Fig. 3. Effects of RGP on lactate levels after exhausting exercise
Effects of 5 days of RGP treatment on fatigue in mice (n=9-10). Each bar represents the mean±SEM. Lactate levels were measured following 34 min of treadmill exercise.
*significantly different from control group, **(p<0.01), ***(p<0.001).
CON: group with no treatment and no exercise, DW: group treated with DW and exercised, RGP100: group treated with 100 mg/kg RGP and exercised, RGP200: group treated with 200 mg/kg RGP and exercised.
Fig. 4. Effects of RGP on the mRNA levels of Mct1 and Mct4 after exhausting exercise
Effects of RGP treatment on Mct1 (A) and Mct4 (B) mRNA expression in gastrocnemius muscles of exhausted mice as confirmed by qRT-PCR (n=6).

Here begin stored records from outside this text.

-- pv_equiv track=rewrite | github.com/Diana999/Graph_tasks | 2lablab.py | calculate
-- ===== SOURCE A (Python) =====
-- def calculate(p0, p1, max_len):
--     result = [p0, p1]
--     k = 0
--     for i in range(2, max_len+1):
--         result.append(0)
--         k = i+1
--         for j in range(0, i):
--             result[i] += k * result[j]
--             k -= 1
--     return result
-- ===== SOURCE B (Python) =====
-- def calculate(p0, p1, max_len):
--     # O(n): each new term is (i+1)*S - T where S = sum(result), T = sum(j*result[j]),
--     # maintained incrementally instead of re-scanning all previous terms.
--     result = [p0, p1]
--     s = p0 + p1
--     t = p1
--     for i in range(2, max_len + 1):
--         v = (i + 1) * s - t
--         result.append(v)
--         s += v
--         t += i * v
--     return result
-- ===== Notes on version B (the rewrite author's own statement) =====
-- stated objective: faster
-- what changed: Replaces the inner rescan of all previous terms by two running accumulators S=sum(result) and T=sum(j*result[j]), so each new term is computed in O(1) as (i+1)*S-T.
import Mathlib
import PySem

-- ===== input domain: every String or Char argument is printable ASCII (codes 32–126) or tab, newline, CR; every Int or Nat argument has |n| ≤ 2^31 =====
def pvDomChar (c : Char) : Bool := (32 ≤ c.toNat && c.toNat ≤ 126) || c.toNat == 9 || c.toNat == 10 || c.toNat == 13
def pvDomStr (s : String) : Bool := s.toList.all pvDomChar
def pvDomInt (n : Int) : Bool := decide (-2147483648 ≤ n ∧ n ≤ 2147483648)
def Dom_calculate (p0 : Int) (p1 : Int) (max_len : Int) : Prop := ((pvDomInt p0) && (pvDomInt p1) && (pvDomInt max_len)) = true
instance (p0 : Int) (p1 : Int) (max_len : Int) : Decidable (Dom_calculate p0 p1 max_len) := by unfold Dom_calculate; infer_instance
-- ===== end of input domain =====

-- B replaces the O(n^2) rescan of all previous terms by running sums S and T, computing each term as (i+1)*S-T in O(1).

-- ===== PORT A =====
-- inner loop body: result[i] += k * result[j]; k -= 1   (i, j always in range here)
def calcInnerStep (i : Int) (st : List Int × Int) (j : Int) : List Int × Int :=
  (PySem.List.pySetD st.1 i (PySem.List.pyGetD st.1 i 0 + st.2 * PySem.List.pyGetD st.1 j 0), st.2 - 1)

-- outer loop body: result.append(0); k = i+1; for j in range(0, i): ...
def calcOuterStep (result : List Int) (i : Int) : List Int :=
  ((PySem.List.pyRange 0 i 1).foldl (calcInnerStep i) (result ++ [0], i + 1)).1

def calculate (p0 : Int) (p1 : Int) (max_len : Int) : List Int :=
  (PySem.List.pyRange 2 (max_len + 1) 1).foldl calcOuterStep [p0, p1]

-- ===== PORT B =====
-- state (result, s, t): v = (i+1)*s - t; result.append(v); s += v; t += i*v
def calcAltStep (st : List Int × Int × Int) (i : Int) : List Int × Int × Int :=
  let v := (i + 1) * st.2.1 - st.2.2
  (st.1 ++ [v], st.2.1 + v, st.2.2 + i * v)

def calculate_alt (p0 : Int) (p1 : Int) (max_len : Int) : List Int :=
  ((PySem.List.pyRange 2 (max_len + 1) 1).foldl calcAltStep ([p0, p1], p0 + p1, p1)).1

-- ===== PRECONDITION & SPEC =====
def Spec_calculate (p0 : Int) (p1 : Int) (max_len : Int) (out : List Int) : Prop := out = calculate_alt p0 p1 max_len
instance (p0 : Int) (p1 : Int) (max_len : Int) (out : List Int) : Decidable (Spec_calculate p0 p1 max_len out) := by unfold Spec_calculate; infer_instance

-- ===== CLAIM (what is proved, stated in full; the proofs are below) =====
def Claim_equal_calculate : Prop := ∀ (p0 : Int) (p1 : Int) (max_len : Int), Dom_calculate p0 p1 max_len → Spec_calculate p0 p1 max_len (calculate p0 p1 max_len)

-- ===== LEMMAS AND PROOFS =====

-- weighted sum Σ j * L[j], in the index-free recursive form wsum (x::M) = wsum M + sum M
def wsum : List Int → Int
  | [] => 0
  | _ :: M => wsum M + M.sum

-- value accumulated by A's inner loop over the terms of M with decreasing weight starting at k
def wc (k : Int) : List Int → Int
  | [] => 0
  | x :: M => k * x + wc (k - 1) M

theorem wc_eq (k : Int) (L : List Int) : wc k L = k * L.sum - wsum L := by
  induction L generalizing k with
  | nil => simp [wc, wsum]
  | cons x M ih => simp [wc, wsum, ih (k - 1)]; ring

theorem wsum_append_singleton (L : List Int) (v : Int) :
    wsum (L ++ [v]) = wsum L + (L.length : Int) * v := by
  induction L with
  | nil => simp [wsum]
  | cons x M ih => simp [wsum, ih]; ring

theorem set_append_len {α : Type} (l : List α) (x v : α) :
    (l ++ [x]).set l.length v = l ++ [v] := by
  induction l with
  | nil => simp
  | cons y l ih => simp [ih]

theorem inner_gen (M : List Int) : ∀ (pre : List Int) (x k : Int),
    ((List.range' pre.length M.length).map (fun t => ((t : Nat) : Int))).foldl
      (calcInnerStep (((pre ++ M).length : Nat) : Int)) ((pre ++ M) ++ [x], k)
    = ((pre ++ M) ++ [x + wc k M], k - M.length) := by
  induction M with
  | nil => intro pre x k; simp [wc]
  | cons y M ih =>
    intro pre x k
    simp only [List.length_cons]
    rw [List.range'_succ, List.map_cons, List.foldl_cons]
    have hget_j : PySem.List.pyGetD ((pre ++ y :: M) ++ [x]) ((pre.length : Nat) : Int) 0 = y := by
      rw [PySem.List.pyGetD_natCast]
      rw [List.append_assoc]
      simp [List.getD_eq_getElem?_getD]
    have hget_i : PySem.List.pyGetD ((pre ++ y :: M) ++ [x]) (((pre ++ y :: M).length : Nat) : Int) 0 = x := by
      rw [PySem.List.pyGetD_natCast]
      simp [List.getD_eq_getElem?_getD]
    have hset : ∀ v : Int, PySem.List.pySetD ((pre ++ y :: M) ++ [x]) (((pre ++ y :: M).length : Nat) : Int) v
        = (pre ++ y :: M) ++ [v] := by
      intro v
      rw [PySem.List.pySetD_natCast, set_append_len]
    have hstep : calcInnerStep (((pre ++ y :: M).length : Nat) : Int) ((pre ++ y :: M) ++ [x], k) ((pre.length : Nat) : Int)
        = ((pre ++ y :: M) ++ [x + k * y], k - 1) := by
      simp only [calcInnerStep, hget_j, hget_i, hset]
    rw [hstep]
    have hlen : pre.length + 1 = (pre ++ [y]).length := by simp
    have hE := ih (pre ++ [y]) (x + k * y) (k - 1)
    rw [show pre ++ [y] ++ M = pre ++ y :: M by simp] at hE
    rw [hlen, hE, show x + k * y + wc (k - 1) M = x + wc k (y :: M) from by simp [wc]; ring]
    simp only [Prod.mk.injEq]
    exact ⟨trivial, by omega⟩

theorem outer_one (L : List Int) :
    calcOuterStep L ((L.length : Nat) : Int) = L ++ [((L.length : Int) + 1) * L.sum - wsum L] := by
  unfold calcOuterStep
  rw [PySem.List.pyRange_one]
  have h1 : ((L.length : Int) - 0).toNat = L.length := by simp
  have h2 : (List.range L.length).map (fun k : Nat => (0 : Int) + (k : Int))
      = (List.range' 0 L.length).map (fun t : Nat => ((t : Nat) : Int)) := by
    rw [List.range_eq_range']
    exact List.map_congr_left (fun k _ => by simp)
  rw [h1, h2]
  have h3 := inner_gen L [] 0 ((L.length : Int) + 1)
  simp only [List.nil_append, List.length_nil] at h3
  rw [h3, wc_eq]
  simp

theorem bstep_eq (L : List Int) :
    calcAltStep (L, L.sum, wsum L) ((L.length : Nat) : Int)
      = (calcOuterStep L ((L.length : Nat) : Int),
         (calcOuterStep L ((L.length : Nat) : Int)).sum,
         wsum (calcOuterStep L ((L.length : Nat) : Int))) := by
  rw [outer_one]
  simp only [calcAltStep, wsum_append_singleton, List.sum_append, List.sum_cons, List.sum_nil]
  simp only [Prod.mk.injEq]
  exact ⟨trivial, by simp, trivial⟩

theorem outer_gen (n : Nat) : ∀ (L : List Int),
    ((List.range' L.length n).map (fun t => ((t : Nat) : Int))).foldl calcAltStep (L, L.sum, wsum L)
    = (((List.range' L.length n).map (fun t => ((t : Nat) : Int))).foldl calcOuterStep L,
       (((List.range' L.length n).map (fun t => ((t : Nat) : Int))).foldl calcOuterStep L).sum,
       wsum (((List.range' L.length n).map (fun t => ((t : Nat) : Int))).foldl calcOuterStep L)) := by
  induction n with
  | zero => intro L; simp
  | succ n ih =>
    intro L
    rw [List.range'_succ, List.map_cons, List.foldl_cons, List.foldl_cons]
    rw [bstep_eq]
    have hlen : L.length + 1 = (calcOuterStep L ((L.length : Nat) : Int)).length := by
      rw [outer_one]; simp
    rw [hlen, ih]

theorem main_eq (p0 p1 max_len : Int) : calculate p0 p1 max_len = calculate_alt p0 p1 max_len := by
  unfold calculate calculate_alt
  rw [PySem.List.pyRange_one]
  have h2 : (List.range (max_len + 1 - 2).toNat).map (fun k : Nat => (2 : Int) + (k : Int))
      = (List.range' 2 (max_len + 1 - 2).toNat).map (fun t : Nat => ((t : Nat) : Int)) := by
    rw [List.range'_eq_map_range, List.map_map]
    exact List.map_congr_left (fun k _ => by simp [Function.comp])
  rw [h2]
  have h3 := outer_gen (max_len + 1 - 2).toNat [p0, p1]
  simp only [show ([p0, p1] : List Int).length = 2 from rfl,
    show ([p0, p1] : List Int).sum = p0 + p1 by simp,
    show wsum [p0, p1] = p1 by simp [wsum]] at h3
  rw [h3]

-- ===== VERDICT (by name: the statement is the Claim_ definition above) =====
theorem calculate_spec : Claim_equal_calculate := by
  intro p0 p1 max_len _
  unfold Spec_calculate
  exact main_eq p0 p1 max_len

Each bar represents the mean±SEM.
*significantly different from the control group, *(p<0.05), **(p<0.01).
CON: group with no treatment and no exercise, DW: group treated with DW, RGP100: group treated with 100 mg/kg RGP, RGP200: group treated with 200 mg/kg RGP.
Fig. 5. Effects of RGP on the MCT1 and MCT4 protein levels after exhausting exercise
Effects of RGP treatment on MCT1 (A) and MCT4 (B) protein expression in gastrocnemius muscles from exhausted exercise mice confirmed by western blot (n=6).
Each bar represents the mean±SEM.
*significantly different compared to the DW group , *(p<0.05), **(p<0.01).
CON: group with no treatment and noexercise, DW: group treated with DW, RGP100: group treated with RGP at 100 mg/kg, RGP200: group treated with RGP at 200 mg/kg.